* [WHAT IS REQUIRED]
Output all records precisely as written.

* [Stored data]
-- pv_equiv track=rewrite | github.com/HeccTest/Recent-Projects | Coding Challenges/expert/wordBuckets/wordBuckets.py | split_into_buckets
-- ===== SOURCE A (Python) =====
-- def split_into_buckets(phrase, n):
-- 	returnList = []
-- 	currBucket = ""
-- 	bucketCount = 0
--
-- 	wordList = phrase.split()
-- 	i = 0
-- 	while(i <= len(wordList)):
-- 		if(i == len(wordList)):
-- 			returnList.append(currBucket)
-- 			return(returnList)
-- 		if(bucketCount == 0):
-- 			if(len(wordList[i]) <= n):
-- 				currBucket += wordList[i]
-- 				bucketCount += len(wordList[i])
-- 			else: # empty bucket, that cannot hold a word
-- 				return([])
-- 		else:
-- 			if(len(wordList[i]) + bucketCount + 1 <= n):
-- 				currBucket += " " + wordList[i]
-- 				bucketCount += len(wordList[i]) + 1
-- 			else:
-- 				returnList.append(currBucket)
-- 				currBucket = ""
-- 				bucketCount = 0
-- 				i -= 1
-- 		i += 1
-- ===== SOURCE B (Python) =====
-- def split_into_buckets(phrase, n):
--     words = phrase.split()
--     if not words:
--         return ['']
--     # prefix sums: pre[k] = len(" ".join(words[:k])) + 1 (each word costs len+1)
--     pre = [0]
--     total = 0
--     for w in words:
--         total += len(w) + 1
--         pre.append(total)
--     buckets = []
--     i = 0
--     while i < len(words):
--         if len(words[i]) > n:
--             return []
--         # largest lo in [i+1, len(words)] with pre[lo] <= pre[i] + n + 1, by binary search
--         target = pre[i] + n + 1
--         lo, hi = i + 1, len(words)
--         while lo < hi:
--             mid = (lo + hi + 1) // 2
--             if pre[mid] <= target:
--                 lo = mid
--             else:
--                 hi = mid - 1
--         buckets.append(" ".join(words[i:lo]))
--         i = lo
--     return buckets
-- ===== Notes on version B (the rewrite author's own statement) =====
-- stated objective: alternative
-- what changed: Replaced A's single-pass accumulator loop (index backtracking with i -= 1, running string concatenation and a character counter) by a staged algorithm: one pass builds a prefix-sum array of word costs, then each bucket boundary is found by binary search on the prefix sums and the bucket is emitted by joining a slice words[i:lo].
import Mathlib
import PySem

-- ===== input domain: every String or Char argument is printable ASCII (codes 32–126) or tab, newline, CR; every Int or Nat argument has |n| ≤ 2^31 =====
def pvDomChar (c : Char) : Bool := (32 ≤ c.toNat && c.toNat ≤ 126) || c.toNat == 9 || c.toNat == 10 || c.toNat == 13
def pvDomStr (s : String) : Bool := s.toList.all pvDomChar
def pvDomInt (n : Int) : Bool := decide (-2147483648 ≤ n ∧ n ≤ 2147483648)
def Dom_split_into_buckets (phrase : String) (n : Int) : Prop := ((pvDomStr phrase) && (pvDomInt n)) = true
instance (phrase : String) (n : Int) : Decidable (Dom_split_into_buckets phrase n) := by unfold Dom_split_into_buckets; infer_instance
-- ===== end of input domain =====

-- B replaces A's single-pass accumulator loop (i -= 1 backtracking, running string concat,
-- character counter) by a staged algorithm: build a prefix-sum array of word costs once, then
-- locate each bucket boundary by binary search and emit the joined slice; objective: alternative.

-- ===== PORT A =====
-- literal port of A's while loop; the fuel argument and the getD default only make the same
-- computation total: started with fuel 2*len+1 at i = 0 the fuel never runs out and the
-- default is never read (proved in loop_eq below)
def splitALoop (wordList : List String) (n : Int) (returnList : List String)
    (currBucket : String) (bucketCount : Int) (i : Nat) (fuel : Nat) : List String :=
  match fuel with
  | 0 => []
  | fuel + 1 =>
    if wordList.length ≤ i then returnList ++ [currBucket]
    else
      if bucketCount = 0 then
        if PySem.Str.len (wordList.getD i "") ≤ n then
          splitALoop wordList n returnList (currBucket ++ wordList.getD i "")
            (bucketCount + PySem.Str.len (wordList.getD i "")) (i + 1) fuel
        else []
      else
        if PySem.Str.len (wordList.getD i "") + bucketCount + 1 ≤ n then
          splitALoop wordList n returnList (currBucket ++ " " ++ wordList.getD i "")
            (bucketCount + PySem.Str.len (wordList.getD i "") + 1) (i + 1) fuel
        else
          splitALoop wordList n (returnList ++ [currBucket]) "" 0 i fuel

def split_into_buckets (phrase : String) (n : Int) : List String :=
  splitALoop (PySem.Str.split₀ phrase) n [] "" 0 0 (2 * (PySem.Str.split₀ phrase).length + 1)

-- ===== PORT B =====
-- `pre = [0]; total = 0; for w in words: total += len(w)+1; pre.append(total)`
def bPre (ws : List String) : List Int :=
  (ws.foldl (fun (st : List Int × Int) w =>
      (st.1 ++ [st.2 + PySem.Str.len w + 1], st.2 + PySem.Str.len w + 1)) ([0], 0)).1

* [OUTPUT FOR THIS TASK]
-- pv_equiv track=rewrite | github.com/HeccTest/Recent-Projects | Coding Challenges/expert/wordBuckets/wordBuckets.py | split_into_buckets
-- ===== SOURCE A (Python) =====
-- def split_into_buckets(phrase, n):
-- 	returnList = []
-- 	currBucket = ""
-- 	bucketCount = 0
--
-- 	wordList = phrase.split()
-- 	i = 0
-- 	while(i <= len(wordList)):
-- 		if(i == len(wordList)):
-- 			returnList.append(currBucket)
-- 			return(returnList)
-- 		if(bucketCount == 0):
-- 			if(len(wordList[i]) <= n):
-- 				currBucket += wordList[i]
-- 				bucketCount += len(wordList[i])
-- 			else: # empty bucket, that cannot hold a word
-- 				return([])
-- 		else:
-- 			if(len(wordList[i]) + bucketCount + 1 <= n):
-- 				currBucket += " " + wordList[i]
-- 				bucketCount += len(wordList[i]) + 1
-- 			else:
-- 				returnList.append(currBucket)
-- 				currBucket = ""
-- 				bucketCount = 0
-- 				i -= 1
-- 		i += 1
-- ===== SOURCE B (Python) =====
-- def split_into_buckets(phrase, n):
--     words = phrase.split()
--     if not words:
--         return ['']
--     # prefix sums: pre[k] = len(" ".join(words[:k])) + 1 (each word costs len+1)
--     pre = [0]
--     total = 0
--     for w in words:
--         total += len(w) + 1
--         pre.append(total)
--     buckets = []
--     i = 0
--     while i < len(words):
--         if len(words[i]) > n:
--             return []
--         # largest lo in [i+1, len(words)] with pre[lo] <= pre[i] + n + 1, by binary search
--         target = pre[i] + n + 1
--         lo, hi = i + 1, len(words)
--         while lo < hi:
--             mid = (lo + hi + 1) // 2
--             if pre[mid] <= target:
--                 lo = mid
--             else:
--                 hi = mid - 1
--         buckets.append(" ".join(words[i:lo]))
--         i = lo
--     return buckets
-- ===== Notes on version B (the rewrite author's own statement) =====
-- stated objective: alternative
-- what changed: Replaced A's single-pass accumulator loop (index backtracking with i -= 1, running string concatenation and a character counter) by a staged algorithm: one pass builds a prefix-sum array of word costs, then each bucket boundary is found by binary search on the prefix sums and the bucket is emitted by joining a slice words[i:lo].
import Mathlib
import PySem

-- ===== input domain: every String or Char argument is printable ASCII (codes 32–126) or tab, newline, CR; every Int or Nat argument has |n| ≤ 2^31 =====
def pvDomChar (c : Char) : Bool := (32 ≤ c.toNat && c.toNat ≤ 126) || c.toNat == 9 || c.toNat == 10 || c.toNat == 13
def pvDomStr (s : String) : Bool := s.toList.all pvDomChar
def pvDomInt (n : Int) : Bool := decide (-2147483648 ≤ n ∧ n ≤ 2147483648)
def Dom_split_into_buckets (phrase : String) (n : Int) : Prop := ((pvDomStr phrase) && (pvDomInt n)) = true
instance (phrase : String) (n : Int) : Decidable (Dom_split_into_buckets phrase n) := by unfold Dom_split_into_buckets; infer_instance
-- ===== end of input domain =====

-- B replaces A's single-pass accumulator loop (i -= 1 backtracking, running string concat,
-- character counter) by a staged algorithm: build a prefix-sum array of word costs once, then
-- locate each bucket boundary by binary search and emit the joined slice; objective: alternative.

-- ===== PORT A =====
-- literal port of A's while loop; the fuel argument and the getD default only make the same
-- computation total: started with fuel 2*len+1 at i = 0 the fuel never runs out and the
-- default is never read (proved in loop_eq below)
def splitALoop (wordList : List String) (n : Int) (returnList : List String)
    (currBucket : String) (bucketCount : Int) (i : Nat) (fuel : Nat) : List String :=
  match fuel with
  | 0 => []
  | fuel + 1 =>
    if wordList.length ≤ i then returnList ++ [currBucket]
    else
      if bucketCount = 0 then
        if PySem.Str.len (wordList.getD i "") ≤ n then
          splitALoop wordList n returnList (currBucket ++ wordList.getD i "")
            (bucketCount + PySem.Str.len (wordList.getD i "")) (i + 1) fuel
        else []
      else
        if PySem.Str.len (wordList.getD i "") + bucketCount + 1 ≤ n then
          splitALoop wordList n returnList (currBucket ++ " " ++ wordList.getD i "")
            (bucketCount + PySem.Str.len (wordList.getD i "") + 1) (i + 1) fuel
        else
          splitALoop wordList n (returnList ++ [currBucket]) "" 0 i fuel

def split_into_buckets (phrase : String) (n : Int) : List String :=
  splitALoop (PySem.Str.split₀ phrase) n [] "" 0 0 (2 * (PySem.Str.split₀ phrase).length + 1)

-- ===== PORT B =====
-- `pre = [0]; total = 0; for w in words: total += len(w)+1; pre.append(total)`
def bPre (ws : List String) : List Int :=
  (ws.foldl (fun (st : List Int × Int) w =>
      (st.1 ++ [st.2 + PySem.Str.len w + 1], st.2 + PySem.Str.len w + 1)) ([0], 0)).1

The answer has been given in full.